Under the hood every JumpStart model is just a regular SageMaker model: you can swap the container, override the entry-point script, attach a private VPC, encrypt with KMS, and use the resulting endpoint exactly like any other SageMaker endpoint.


2. The Model Hub

Representative families currently available (the catalog updates frequently — check the SageMaker Studio UI for the live list):

Each entry exposes a stable model_id (e.g. meta-textgeneration-llama-3-1-8b-instruct) plus a model_version. Pin both in production code; "*" for version is fine for prototyping but will eventually drift.


3. Deploying a Foundation Model

The high-level JumpStartModel class encapsulates container selection, environment variables, and endpoint config.
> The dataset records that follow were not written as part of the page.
-- pv_equiv track=rewrite | github.com/Ouldouz-Neysari/Data-structure | CA2/CA2_1.py | is_patterned
-- ===== SOURCE A (Python) =====
-- def template_part_finder(template_part,match_arr):
--     for i in range(len(match_arr)):
--         if(match_arr[i][0]==template_part):
--             return match_arr[i][1]
--     else:
--         return "-1"
--
-- def is_patterned(main_str,template,match_arr,string_index,template_index):
--     if(string_index==len(main_str) and template_index==len(template)):
--         return True
--     elif(string_index!=len(main_str) and template_index==len(template)):
--         return False
--     elif(string_index==len(main_str) and template_index!=len(template)):
--         return False
--     else :
--         this_temp=template[template_index]
--         if(template_part_finder(this_temp,match_arr)!="-1"):
--             previous_part=template_part_finder(this_temp,match_arr)
--             if(len(main_str[string_index:])<len(previous_part)):
--                 return False
--             else:
--                 current_part=main_str[string_index:string_index+len(previous_part)]
--                 if(current_part!=previous_part):
--                     return False
--                 else:
--                     return is_patterned(main_str,template,match_arr,string_index+len(previous_part),template_index+1)
--         else :
--             for k in range(1,len(main_str)-string_index+1):
--                 match_arr.append([template[template_index],main_str[string_index:string_index+k]])
--                 if(is_patterned(main_str,template,match_arr,string_index+k,template_index+1)):
--                     return True
--                 garbage=match_arr.pop()
--             return False
-- ===== SOURCE B (Python) =====
-- # B: explicit-stack iterative backtracker (same search order as the recursion, no Python recursion).
-- # Each worklist item is an independent (string_index, template_index, bindings) state; bound tokens are
-- # consumed by an inner deterministic advance loop, a free token pushes its candidate lengths (largest
-- # first, so length 1 is tried first). On success the winning bindings are written back into match_arr.
--
-- def template_part_finder(template_part, match_arr):
--     for pair in match_arr:
--         if pair[0] == template_part:
--             return pair[1]
--     return "-1"
--
--
-- def is_patterned(main_str, template, match_arr, string_index, template_index):
--     n = len(main_str)
--     m = len(template)
--     work = [(string_index, template_index, match_arr)]
--     while work:
--         si, ti, binds = work.pop()
--         # deterministic advance over already-bound template tokens
--         free = False
--         while True:
--             if si == n and ti == m:
--                 match_arr[:] = binds
--                 return True
--             if si == n or ti == m:
--                 break  # dead end
--             tok = template[ti]
--             bound = template_part_finder(tok, binds)
--             if bound == "-1":
--                 free = True
--                 break  # free token: choice point
--             if len(main_str[si:]) < len(bound) or main_str[si:si + len(bound)] != bound:
--                 break  # dead end
--             si += len(bound)
--             ti += 1
--         if free:
--             for k in range(n - si, 0, -1):
--                 work.append((si + k, ti + 1, binds + [[tok, main_str[si:si + k]]]))
--     return False
-- ===== Notes on version B (the rewrite author's own statement) =====
-- stated objective: alternative
-- what changed: Replaces the recursive backtracker (append/recurse/pop on a shared match_arr) with an iterative explicit-stack DFS: a worklist of independent (string_index, template_index, bindings) states, an inner deterministic-advance loop over already-bound tokens, and free tokens pushing their candidate lengths largest-first; no Python recursion at all.
-- outside the precondition, e.g. on is_patterned('a', ['x'], [['x', 'a'], []], 0, 0): A returns True, B returns True; on is_patterned('a', ['y', 'x'], [['x']], 0, 0): A returns False, B returns False
import Mathlib
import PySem
-- pv_equiv track=rewrite | github.com/MrHamdulay/csc3-capstone | examples/data/Assignment_8/rmjkia001/question3.py | encr
-- ===== SOURCE A (Python) =====
-- def encr(s,e):
--     if(len(s)!=0): #if the string has characters; come in
--         if(s[0]=="z"): #if the current letter that we want to work with is z, make it a
--             e=e+"a"
--             return encr(s[1:],e)
--         elif(97<=ord(s[0])<122): # using ascii table, if it lower case letters
--             e=e+chr(ord(s[0])+1) # add the next letter to the encrypted string
--             return encr(s[1:],e)
--         else:
--             e=e+s[0] #if it is not a lower case letter, just add the current letter
--             return encr(s[1:],e)
--     else:
--         return e
-- ===== SOURCE B (Python) =====
-- def encr(s, e):
--     for c in s:
--         if c == "z":
--             e += "a"
--         elif 97 <= ord(c) < 122:
--             e += chr(ord(c) + 1)
--         else:
--             e += c
--     return e
-- ===== Notes on version B (the rewrite author's own statement) =====
-- stated objective: faster
-- what changed: Replaced accumulator-passing recursion that copies s[1:] and rebuilds e at every step by a single iterative for-loop over the characters appending to e.
import Mathlib
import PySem

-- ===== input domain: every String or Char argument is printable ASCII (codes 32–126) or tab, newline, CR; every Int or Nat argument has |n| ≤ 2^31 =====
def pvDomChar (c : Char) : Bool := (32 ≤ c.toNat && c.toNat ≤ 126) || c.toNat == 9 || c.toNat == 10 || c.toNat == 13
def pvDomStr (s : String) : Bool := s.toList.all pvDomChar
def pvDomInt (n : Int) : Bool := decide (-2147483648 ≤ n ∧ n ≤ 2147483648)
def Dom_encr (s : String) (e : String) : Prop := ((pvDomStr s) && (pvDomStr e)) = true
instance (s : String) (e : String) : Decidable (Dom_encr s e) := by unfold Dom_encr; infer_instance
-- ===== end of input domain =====

-- B replaces A's accumulator-passing recursion (with s[1:] slicing) by a single for-loop
-- over the characters appending to e; return value identical (objective: simpler).

-- ===== PORT A =====
-- A's recursion on the head of s, threading the accumulator e; s[1:] is the tail.
def encrA : List Char → List Char → List Char
  | [], e => e
  | c :: rest, e =>
    if c = 'z' then encrA rest (e ++ ['a'])
    else if 97 ≤ c.toNat ∧ c.toNat < 122 then encrA rest (e ++ [Char.ofNat (c.toNat + 1)])
    else encrA rest (e ++ [c])

def encr (s : String) (e : String) : String := String.mk (encrA s.toList e.toList)

-- ===== PORT B =====
-- B's per-character branch body (what the loop appends for character c).
def shiftB (c : Char) : Char :=
  if c = 'z' then 'a'
  else if 97 ≤ c.toNat ∧ c.toNat < 122 then Char.ofNat (c.toNat + 1)
  else c

-- B's for-loop over s with accumulator e, as a left fold.
def encr_alt (s : String) (e : String) : String :=
  String.mk (s.toList.foldl (fun acc c => acc ++ [shiftB c]) e.toList)

-- ===== PRECONDITION & SPEC =====
def Spec_encr (s : String) (e : String) (out : String) : Prop := out = encr_alt s e
instance (s : String) (e : String) (out : String) : Decidable (Spec_encr s e out) := by unfold Spec_encr; infer_instance

-- ===== CLAIM (what is proved, stated in full; the proofs are below) =====
def Claim_equal_encr : Prop := ∀ (s : String) (e : String), Dom_encr s e → Spec_encr s e (encr s e)

-- ===== LEMMAS AND PROOFS =====
theorem encrA_eq_foldl (l e : List Char) :
    encrA l e = l.foldl (fun acc c => acc ++ [shiftB c]) e := by
  induction l generalizing e with
  | nil => simp [encrA]
  | cons c rest ih =>
    simp only [encrA, List.foldl, shiftB]
    split_ifs <;> exact ih _

-- ===== VERDICT (by name: the statement is the Claim_ definition above) =====
theorem encr_spec : Claim_equal_encr := by
  intro s e _
  unfold Spec_encr encr encr_alt
  rw [encrA_eq_foldl]
-- pv_equiv track=rewrite | github.com/zZExx/ORB-SLAM3-Vehicle | ORB_SLAM3_ROS2/frame_revisit_eval.py | mask_to_segments
-- ===== SOURCE A (Python) =====
-- from typing import List, Optional, Sequence, Tuple
--
-- def mask_to_segments(mask: Sequence[bool]) -> List[Tuple[int, int]]:
--     segments: List[Tuple[int, int]] = []
--     start: Optional[int] = None
--     for idx, value in enumerate(mask):
--         if value and start is None:
--             start = idx
--         if (not value) and start is not None:
--             segments.append((start, idx - 1))
--             start = None
--     if start is not None:
--         segments.append((start, len(mask) - 1))
--     return segments
-- ===== SOURCE B (Python) =====
-- from itertools import groupby
-- from typing import List, Sequence, Tuple
--
-- def mask_to_segments(mask: Sequence[bool]) -> List[Tuple[int, int]]:
--     segments: List[Tuple[int, int]] = []
--     offset = 0
--     for truthy, group in groupby(mask, key=bool):
--         length = sum(1 for _ in group)
--         if truthy:
--             segments.append((offset, offset + length - 1))
--         offset += length
--     return segments
-- ===== Notes on version B (the rewrite author's own statement) =====
-- stated objective: idiomatic
-- what changed: Replaces the per-element start-sentinel state machine with an itertools.groupby pass over maximal equal-truthiness runs, emitting one segment per True run from a running offset.
import Mathlib
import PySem

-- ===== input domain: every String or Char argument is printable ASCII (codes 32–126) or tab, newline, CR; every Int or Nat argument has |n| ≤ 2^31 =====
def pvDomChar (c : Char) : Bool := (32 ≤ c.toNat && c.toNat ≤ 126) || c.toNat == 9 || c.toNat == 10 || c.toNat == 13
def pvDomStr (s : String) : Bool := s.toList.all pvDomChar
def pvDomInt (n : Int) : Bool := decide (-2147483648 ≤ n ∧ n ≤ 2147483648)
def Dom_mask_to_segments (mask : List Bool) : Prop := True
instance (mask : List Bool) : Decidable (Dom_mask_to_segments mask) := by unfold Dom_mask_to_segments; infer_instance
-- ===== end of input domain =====

-- B replaces A's per-element start-sentinel state machine with a groupby-style pass over
-- maximal runs of equal truthiness, emitting one segment per True run (objective: idiomatic).

-- ===== PORT A =====
-- the for-loop over enumerate(mask), carrying (segments, start) and the running index
def maskLoopA : List Bool → Int → (List (Int × Int) × Option Int) → (List (Int × Int) × Option Int)
  | [], _, st => st
  | value :: rest, idx, (segments, start) =>
      let start := if value = true ∧ start = none then some idx else start
      let st' :=
        if value = false then
          match start with
          | some s => (segments ++ [(s, idx - 1)], none)
          | none => (segments, start)
        else (segments, start)
      maskLoopA rest (idx + 1) st'

def mask_to_segments (mask : List Bool) : List (Int × Int) :=
  let r := maskLoopA mask 0 ([], none)
  match r.2 with
  | some s => r.1 ++ [(s, (mask.length : Int) - 1)]
  | none => r.1

-- ===== PORT B =====
-- groupby(mask, key=bool) as a list of (value, run-length) pairs of maximal equal runs
def maskRuns : List Bool → List (Bool × Nat)
  | [] => []
  | b :: rest =>
      (b, (rest.takeWhile (· == b)).length + 1) :: maskRuns (rest.dropWhile (· == b))
termination_by l => l.length
decreasing_by
  exact Nat.lt_succ_of_le (List.dropWhile_sublist (· == b)).length_le

def mask_to_segments_alt (mask : List Bool) : List (Int × Int) :=
  ((maskRuns mask).foldl
    (fun (acc : List (Int × Int) × Int) (r : Bool × Nat) =>
      ((if r.1 then acc.1 ++ [(acc.2, acc.2 + (r.2 : Int) - 1)] else acc.1), acc.2 + (r.2 : Int)))
    ([], 0)).1

-- ===== PRECONDITION & SPEC =====
def Spec_mask_to_segments (mask : List Bool) (out : List (Int × Int)) : Prop := out = mask_to_segments_alt mask
instance (mask : List Bool) (out : List (Int × Int)) : Decidable (Spec_mask_to_segments mask out) := by unfold Spec_mask_to_segments; infer_instance

-- ===== CLAIM (what is proved, stated in full; the proofs are below) =====
def Claim_equal_mask_to_segments : Prop := ∀ (mask : List Bool), Dom_mask_to_segments mask → Spec_mask_to_segments mask (mask_to_segments mask)

-- ===== LEMMAS AND PROOFS =====

-- A's loop followed by the final flush, with the endpoint written relative to idx
def maskFinA (l : List Bool) (idx : Int) (st : List (Int × Int) × Option Int) : List (Int × Int) :=
  match maskLoopA l idx st with
  | (segs, some s) => segs ++ [(s, idx + (l.length : Int) - 1)]
  | (segs, none) => segs

-- B's fold, with explicit start offset and accumulator
def foldRunsB (l : List Bool) (off : Int) (segs : List (Int × Int)) : List (Int × Int) :=
  ((maskRuns l).foldl
    (fun (acc : List (Int × Int) × Int) (r : Bool × Nat) =>
      ((if r.1 then acc.1 ++ [(acc.2, acc.2 + (r.2 : Int) - 1)] else acc.1), acc.2 + (r.2 : Int)))
    (segs, off)).1

theorem maskFinA_eq (mask : List Bool) :
    mask_to_segments mask = maskFinA mask 0 ([], none) := by
  simp only [mask_to_segments, maskFinA]
  cases h : maskLoopA mask 0 ([], none) with
  | mk segs st =>
    cases st <;> simp

theorem finA_nil_none (idx : Int) (segs : List (Int × Int)) :
    maskFinA [] idx (segs, none) = segs := by simp [maskFinA, maskLoopA]

theorem finA_nil_some (idx s : Int) (segs : List (Int × Int)) :
    maskFinA [] idx (segs, some s) = segs ++ [(s, idx - 1)] := by
  simp [maskFinA, maskLoopA]

theorem finA_step (v : Bool) (t : List Bool) (idx : Int) (st st' : List (Int × Int) × Option Int)
    (h : maskLoopA (v :: t) idx st = maskLoopA t (idx + 1) st') :
    maskFinA (v :: t) idx st = maskFinA t (idx + 1) st' := by
  simp only [maskFinA, h]
  cases hr : maskLoopA t (idx + 1) st' with
  | mk segs start =>
    cases start
    · simp
    · simp only [List.length_cons]
      have : idx + ((t.length : Int) + 1) - 1 = idx + 1 + (t.length : Int) - 1 := by ring
      simp [this]

theorem finA_cons_false_none (t : List Bool) (idx : Int) (segs : List (Int × Int)) :
    maskFinA (false :: t) idx (segs, none) = maskFinA t (idx + 1) (segs, none) := by
  apply finA_step; simp [maskLoopA]

theorem finA_cons_true_none (t : List Bool) (idx : Int) (segs : List (Int × Int)) :
    maskFinA (true :: t) idx (segs, none) = maskFinA t (idx + 1) (segs, some idx) := by
  apply finA_step; simp [maskLoopA]

theorem finA_cons_true_some (t : List Bool) (idx s : Int) (segs : List (Int × Int)) :
    maskFinA (true :: t) idx (segs, some s) = maskFinA t (idx + 1) (segs, some s) := by
  apply finA_step; simp [maskLoopA]

theorem finA_cons_false_some (t : List Bool) (idx s : Int) (segs : List (Int × Int)) :
    maskFinA (false :: t) idx (segs, some s)
      = maskFinA t (idx + 1) (segs ++ [(s, idx - 1)], none) := by
  apply finA_step; simp [maskLoopA]

theorem finA_skip_false (g : List Bool) (hg : ∀ b ∈ g, b = false) :
    ∀ (t : List Bool) (idx : Int) (segs : List (Int × Int)),
      maskFinA (g ++ t) idx (segs, none) = maskFinA t (idx + (g.length : Int)) (segs, none) := by
  induction g with
  | nil => intro t idx segs; simp
  | cons a g ih =>
    intro t idx segs
    have ha : a = false := hg a (List.mem_cons_self)
    subst ha
    rw [List.cons_append, finA_cons_false_none,
      ih (fun b hb => hg b (List.mem_cons_of_mem _ hb)) t (idx + 1) segs]
    congr 1
    simp only [List.length_cons]
    push_cast; ring

theorem finA_skip_true (g : List Bool) (hg : ∀ b ∈ g, b = true) :
    ∀ (t : List Bool) (idx s : Int) (segs : List (Int × Int)),
      maskFinA (g ++ t) idx (segs, some s) = maskFinA t (idx + (g.length : Int)) (segs, some s) := by
  induction g with
  | nil => intro t idx s segs; simp
  | cons a g ih =>
    intro t idx s segs
    have ha : a = true := hg a (List.mem_cons_self)
    subst ha
    rw [List.cons_append, finA_cons_true_some,
      ih (fun b hb => hg b (List.mem_cons_of_mem _ hb)) t (idx + 1) s segs]
    congr 1
    simp only [List.length_cons]
    push_cast; ring

theorem foldRunsB_nil (off : Int) (segs : List (Int × Int)) :
    foldRunsB [] off segs = segs := by
  have h : maskRuns [] = [] := by rw [maskRuns]
  simp [foldRunsB, h]

theorem foldRunsB_cons (b : Bool) (rest : List Bool) (off : Int) (segs : List (Int × Int)) :
    foldRunsB (b :: rest) off segs
      = foldRunsB (rest.dropWhile (· == b)) (off + ((rest.takeWhile (· == b)).length + 1 : Nat))
          (if b then segs ++ [(off, off + ((rest.takeWhile (· == b)).length + 1 : Nat) - 1)] else segs) := by
  have h : maskRuns (b :: rest)
      = (b, (rest.takeWhile (· == b)).length + 1) :: maskRuns (rest.dropWhile (· == b)) := by
    rw [maskRuns]
  simp [foldRunsB, h]

theorem all_takeWhile_eq (b : Bool) (l : List Bool) :
    ∀ x ∈ l.takeWhile (· == b), x = b := by
  intro x hx
  simpa using List.mem_takeWhile_imp hx

theorem head_dropWhile_false (l : List Bool) (b' : Bool) (t' : List Bool)
    (h : l.dropWhile (· == true) = b' :: t') : b' = false := by
  have := List.head?_dropWhile_not (· == true) l
  rw [h] at this
  simpa using this

theorem main_none : ∀ (n : Nat) (l : List Bool), l.length ≤ n →
    ∀ (idx : Int) (segs : List (Int × Int)),
      maskFinA l idx (segs, none) = foldRunsB l idx segs := by
  intro n
  induction n with
  | zero =>
    intro l hl idx segs
    have : l = [] := List.eq_nil_of_length_eq_zero (Nat.le_zero.mp hl)
    subst this
    rw [finA_nil_none, foldRunsB_nil]
  | succ n ih =>
    intro l hl idx segs
    match l with
    | [] => rw [finA_nil_none, foldRunsB_nil]
    | b :: rest =>
      have hsplit : rest.takeWhile (· == b) ++ rest.dropWhile (· == b) = rest :=
        List.takeWhile_append_dropWhile
      have hdlen : (rest.dropWhile (· == b)).length ≤ rest.length :=
        (List.dropWhile_sublist (· == b)).length_le
      have hrest : rest.length ≤ n := by
        have : (b :: rest).length = rest.length + 1 := by simp
        omega
      rw [foldRunsB_cons]
      cases b with
      | false =>
        have e1 : maskFinA rest (idx + 1) (segs, none)
            = maskFinA (rest.dropWhile (· == false)) (idx + 1 + ((rest.takeWhile (· == false)).length : Int)) (segs, none) := by
          conv_lhs => rw [← hsplit]
          exact finA_skip_false _ (all_takeWhile_eq false rest) _ _ _
        rw [finA_cons_false_none, e1, ih _ (Nat.le_trans hdlen hrest)]
        simp only [if_neg (by simp : ¬ (false = true))]
        congr 1
        push_cast; ring
      | true =>
        have e1 : maskFinA rest (idx + 1) (segs, some idx)
            = maskFinA (rest.dropWhile (· == true)) (idx + 1 + ((rest.takeWhile (· == true)).length : Int)) (segs, some idx) := by
          conv_lhs => rw [← hsplit]
          exact finA_skip_true _ (all_takeWhile_eq true rest) _ _ _ _
        rw [finA_cons_true_none, e1]
        match hr' : rest.dropWhile (· == true) with
        | [] =>
          rw [finA_nil_some, foldRunsB_nil]
          congr 3
          push_cast; ring
        | b' :: t' =>
          have hb' : b' = false := head_dropWhile_false rest b' t' hr'
          subst hb'
          rw [finA_cons_false_some]
          have hsplit2 : t'.takeWhile (· == false) ++ t'.dropWhile (· == false) = t' :=
            List.takeWhile_append_dropWhile
          have e2 : maskFinA t' (idx + 1 + ((rest.takeWhile (· == true)).length : Int) + 1)
              (segs ++ [(idx, idx + 1 + ((rest.takeWhile (· == true)).length : Int) - 1)], none)
              = maskFinA (t'.dropWhile (· == false))
                  (idx + 1 + ((rest.takeWhile (· == true)).length : Int) + 1 + ((t'.takeWhile (· == false)).length : Int))
                  (segs ++ [(idx, idx + 1 + ((rest.takeWhile (· == true)).length : Int) - 1)], none) := by
            conv_lhs => rw [← hsplit2]
            exact finA_skip_false _ (all_takeWhile_eq false t') _ _ _
          have ht'len : (t'.dropWhile (· == false)).length ≤ n := by
            have h1 : (false :: t').length ≤ rest.length := by
              rw [← hr']; exact (List.dropWhile_sublist (· == true)).length_le
            have h2 : (t'.dropWhile (· == false)).length ≤ t'.length :=
              (List.dropWhile_sublist _).length_le
            simp at h1
            omega
          rw [e2, ih _ ht'len, foldRunsB_cons]
          simp only [if_neg (by simp : ¬ (false = true))]
          congr 1
          · push_cast; ring
          · congr 2
            push_cast; ring

theorem maskA_eq_B (mask : List Bool) : mask_to_segments mask = mask_to_segments_alt mask := by
  rw [maskFinA_eq, main_none mask.length mask (Nat.le_refl _) 0 []]
  rfl

-- ===== VERDICT (by name: the statement is the Claim_ definition above) =====
theorem mask_to_segments_spec : Claim_equal_mask_to_segments := by
  intro mask _
  unfold Spec_mask_to_segments
  exact maskA_eq_B mask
The minimum deploy is three lines:


from sagemaker.jumpstart.model import JumpStartModel

model = JumpStartModel(
    model_id="meta-textgeneration-llama-3-1-8b-instruct",
    model_version="2.*",
)

predictor = model.deploy(
    instance_type="ml.g5.2xlarge",
    initial_instance_count=1,
    accept_eula=True,  # required for gated models like Llama
    endpoint_name="llama3-1-8b-instruct",
)

resp = predictor.predict({
    "inputs": [[
        {"role": "system", "content": "You are a concise assistant."},
        {"role": "user",   "content": "Summarize CAP theorem in two sentences."},
    ]],
    "parameters": {"max_new_tokens": 256, "temperature": 0.2, "top_p": 0.9},
})
print(resp[0]["generated_text"])
  

3.1 VPC, KMS, and Network Isolation

Override the deploy call to put the endpoint in a private subnet and encrypt the model artifacts with a customer-managed KMS key:


predictor = model.deploy(
    instance_type="ml.g5.2xlarge",
    initial_instance_count=1,
    accept_eula=True,
    endpoint_name="llama3-1-8b-instruct-vpc",
    vpc_config={
        "Subnets":          ["subnet-aaaa1111", "subnet-bbbb2222"],
        "SecurityGroupIds": ["sg-cccc3333"],
    },
    kms_key="arn:aws:kms:us-west-2:111111111111:key/abcd-1234",
    enable_network_isolation=True,  # container has no internet egress at all
)
  

enable_network_isolation=True is the right default for any model that doesn't need to phone home — once the container is built, no outbound traffic leaves it.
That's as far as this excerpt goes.